Individual investor’s track record is often poor or very poor.
This fact is not new, and now we have additional information confirming that the long history of underperformance continues.
Dalbar is an independent U.S. company that provides financial services industry research, and publishes a report titled Quantitative Analysis of Investor Behavior. The goal of the report is to evaluate the performance of individual investors against the underlying markets they invest in.
In June, Dalbar released its 22nd annual report based on U.S. investors investing in U.S. stocks for the period ending December 31, 2015.
Last year the U.S. stock market, as measured by the S&P 500 Index, had an annual return of 1.38 percent. Investor returns suffered a loss of -2.28 per cent.
Over the past three years the S&P 500 had an annual return of 15.13 percent compared to individual investors only achieving a three-year annualized return of 8.85 percent.
In both cases individual investors had investment returns significantly less than the market they invested. Specifically, they underperformed the market by 3.66 percent last year and 6.28 percent for each of the last three years.
Most of the cause for this underperformance is the responsibility of the investor.
Investors do face certain headwinds when investing in the markets.
You are not able to invest in the S & P 500 directly so whichever investment vehicle you choose will have an associated cost. Plus, there are ongoing costs of transactions that must be accounted for.

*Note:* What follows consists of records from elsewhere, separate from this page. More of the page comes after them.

-- pv_equiv track=rewrite | github.com/Gandalf-/diving | diving/locations.py | _pretty_year_range
-- ===== SOURCE A (Python) =====
-- from typing import Dict, List, Optional, Set, cast
--
-- def _pretty_year_range(years: Set[int]) -> str:
--     """1, 3, 4, 6 -> 1, 3-4, 6"""
--     out = []
--     years = sorted(list(years))
--
--     while years:
--         start = years.pop(0)
--         end = start
--
--         while years and years[0] == end + 1:
--             end = years.pop(0)
--
--         if start == end:
--             out.append(str(start))
--         else:
--             out.append(f'{start}-{end}')
--
--     return ', '.join(out)
-- ===== SOURCE B (Python) =====
-- def _pretty_year_range(years):
--     """1, 3, 4, 6 -> 1, 3-4, 6"""
--     pieces = []
--     start = end = key = None
--     for i, y in enumerate(sorted(years)):
--         # y - i is constant exactly along a maximal run of consecutive integers
--         if key is not None and y - i == key:
--             end = y
--         else:
--             if key is not None:
--                 pieces.append(str(start) if start == end else f'{start}-{end}')
--             start = end = y
--             key = y - i
--     if key is not None:
--         pieces.append(str(start) if start == end else f'{start}-{end}')
--     return ', '.join(pieces)
-- ===== Notes on version B (the rewrite author's own statement) =====
-- stated objective: alternative
-- what changed: Replaces the nested pop(0)/extend while-loops on a mutated list by a single indexed pass over the sorted list that groups by the invariant key y - i (constant exactly on maximal consecutive runs), detecting run boundaries by a key change.
import Mathlib
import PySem

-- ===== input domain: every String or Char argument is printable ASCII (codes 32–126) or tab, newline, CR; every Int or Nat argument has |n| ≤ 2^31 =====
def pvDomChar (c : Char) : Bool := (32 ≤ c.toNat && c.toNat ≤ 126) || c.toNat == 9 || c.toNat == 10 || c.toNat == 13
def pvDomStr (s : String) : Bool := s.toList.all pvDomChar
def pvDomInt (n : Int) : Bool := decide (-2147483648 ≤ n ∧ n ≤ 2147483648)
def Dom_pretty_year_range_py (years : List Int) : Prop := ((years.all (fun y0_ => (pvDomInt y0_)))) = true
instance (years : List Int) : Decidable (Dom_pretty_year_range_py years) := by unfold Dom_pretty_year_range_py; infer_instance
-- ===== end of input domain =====

-- B replaces A's nested pop(0) loops by one indexed pass grouping by the key y - i (alternative algorithm, O(n) after sort).

-- ===== PORT A =====
-- str(start) if start == end else f'{start}-{end}'  (identical expression in both Pythons)
def pvPiece (s e : Int) : String :=
  if s = e then PySem.Int.toStr s else PySem.Int.toStr s ++ "-" ++ PySem.Int.toStr e

-- inner while: consume years while years[0] == end + 1; returns (end, remaining years)
def pvAInner (e : Int) : List Int → Int × List Int
  | [] => (e, [])
  | y :: ys => if y = e + 1 then pvAInner y ys else (e, y :: ys)

theorem pvAInner_len (e : Int) (l : List Int) : (pvAInner e l).2.length ≤ l.length := by
  induction l generalizing e with
  | nil => simp [pvAInner]
  | cons y ys ih =>
    simp only [pvAInner]
    split
    · exact Nat.le_trans (ih y) (Nat.le_succ _)
    · simp

-- outer while: pop start, extend the run, append the piece to out
def pvALoop : List Int → List String → List String
  | [], out => out
  | start :: ys, out =>
      let p := pvAInner start ys
      pvALoop p.2 (out ++ [pvPiece start p.1])
termination_by l _ => l.length
decreasing_by
  exact Nat.lt_succ_of_le (pvAInner_len start ys)

def pretty_year_range_py (years : List Int) : String :=
  PySem.Str.join ", " (pvALoop (PySem.List.sorted years (fun y => y) false) [])

-- ===== PORT B =====
-- for i, y in enumerate(sorted(years)): state = (pieces, current group as Option (start, end, key))
def pvBGo : List Int → Int → List String → Option (Int × Int × Int) → List String
  | [], _, pieces, st =>
      pieces ++ (match st with | none => [] | some (s, e, _) => [pvPiece s e])
  | y :: ys, i, pieces, st =>
      match st with
      | some (s, e, k) =>
          if y - i = k then pvBGo ys (i + 1) pieces (some (s, y, k))
          else pvBGo ys (i + 1) (pieces ++ [pvPiece s e]) (some (y, y, y - i))
      | none => pvBGo ys (i + 1) pieces (some (y, y, y - i))

def pretty_year_range_py_alt (years : List Int) : String :=
  PySem.Str.join ", " (pvBGo (PySem.List.sorted years (fun y => y) false) 0 [] none)

-- ===== PRECONDITION & SPEC =====
def Spec_pretty_year_range_py (years : List Int) (out : String) : Prop := out = pretty_year_range_py_alt years
instance (years : List Int) (out : String) : Decidable (Spec_pretty_year_range_py years out) := by unfold Spec_pretty_year_range_py; infer_instance

-- ===== CLAIM (what is proved, stated in full; the proofs are below) =====
def Claim_equal_pretty_year_range_py : Prop := ∀ (years : List Int), Dom_pretty_year_range_py years → Spec_pretty_year_range_py years (pretty_year_range_py years)

-- ===== LEMMAS AND PROOFS =====

-- While a group (s, e, k) is open with next index i, the invariant k = e - i + 1 holds, so
-- B's key test 'y - i = k' is exactly A's run test 'y = e + 1'.
theorem pvBGo_eq_pvALoop (l : List Int) (i : Int) (pieces : List String) (s e : Int) :
    pvBGo l i pieces (some (s, e, e - i + 1)) =
      pvALoop (pvAInner e l).2 (pieces ++ [pvPiece s (pvAInner e l).1]) := by
  induction l generalizing i pieces s e with
  | nil => simp [pvBGo, pvAInner, pvALoop]
  | cons y ys ih =>
    simp only [pvBGo, pvAInner]
    by_cases h : y = e + 1
    · have hk : y - i = e - i + 1 := by omega
      have hk2 : e - i + 1 = y - (i + 1) + 1 := by omega
      rw [if_pos hk, if_pos h, hk2, ih]
    · have hk : ¬ (y - i = e - i + 1) := by omega
      rw [if_neg hk, if_neg h]
      have hk3 : y - i = y - (i + 1) + 1 := by omega
      rw [hk3, ih]
      simp [pvALoop]

theorem pvBGo_eq_pvALoop_top (l : List Int) : pvBGo l 0 [] none = pvALoop l [] := by
  cases l with
  | nil => simp [pvBGo, pvALoop]
  | cons y ys =>
    simp only [pvBGo, pvALoop]
    have h : y - 0 = y - (0 + 1) + 1 := by omega
    rw [h, pvBGo_eq_pvALoop]

-- ===== VERDICT (by name: the statement is the Claim_ definition above) =====
theorem pretty_year_range_py_spec : Claim_equal_pretty_year_range_py := by
  intro years _
  unfold Spec_pretty_year_range_py pretty_year_range_py pretty_year_range_py_alt
  rw [pvBGo_eq_pvALoop_top]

Regardless of the cost of owning investments, having investment underperformance by such significant amounts can only mean that individual investors do an extremely poor job at investing.
The single most important factor causing underperformance is human behaviour. Stated another way and respectfully; we are the problem.
Regrettably, humans are lousy investors.
We react impulsively as a result of short-term news, and impulsively continue to adjust a long-term investment strategy as a result of short-term noise.
When markets react negatively to short-term news, investors should accept this willingly because that is how markets are supposed to react. Investing in the stock market is an excellent long-term asset class but it needs time to deliver excellent long-term returns.
Normal stock market volatility results in short-term returns that reflect normal volatility. It is beneficial to look at stock market returns over much longer periods than the one year and three year time provided above.
In rounded numbers the average annual return from the S&P 500 over the last 30 years is 10 percent and individual investors underperformed annually in the amount of 7 percent.
The 20 year average annual return from the S&P was 8 percent and individual investors underperformed by 4 percent annually.
My recommendation is to use the Dalbar research to your advantage. That starts with the realization that you are probably not a very good investor.
I encourage you to realize the normal mistakes most of us make when investing, and develop an investment strategy that will help you overcome the underperformance individual investors face.
If as a result of this exercise you can improve your investment returns by two or three per cent annually, then you can feel the accomplishment of proactively managing your investments.
Individual investors have a history of getting lousy returns. Hopefully you can be one of the lucky ones and buck this pattern.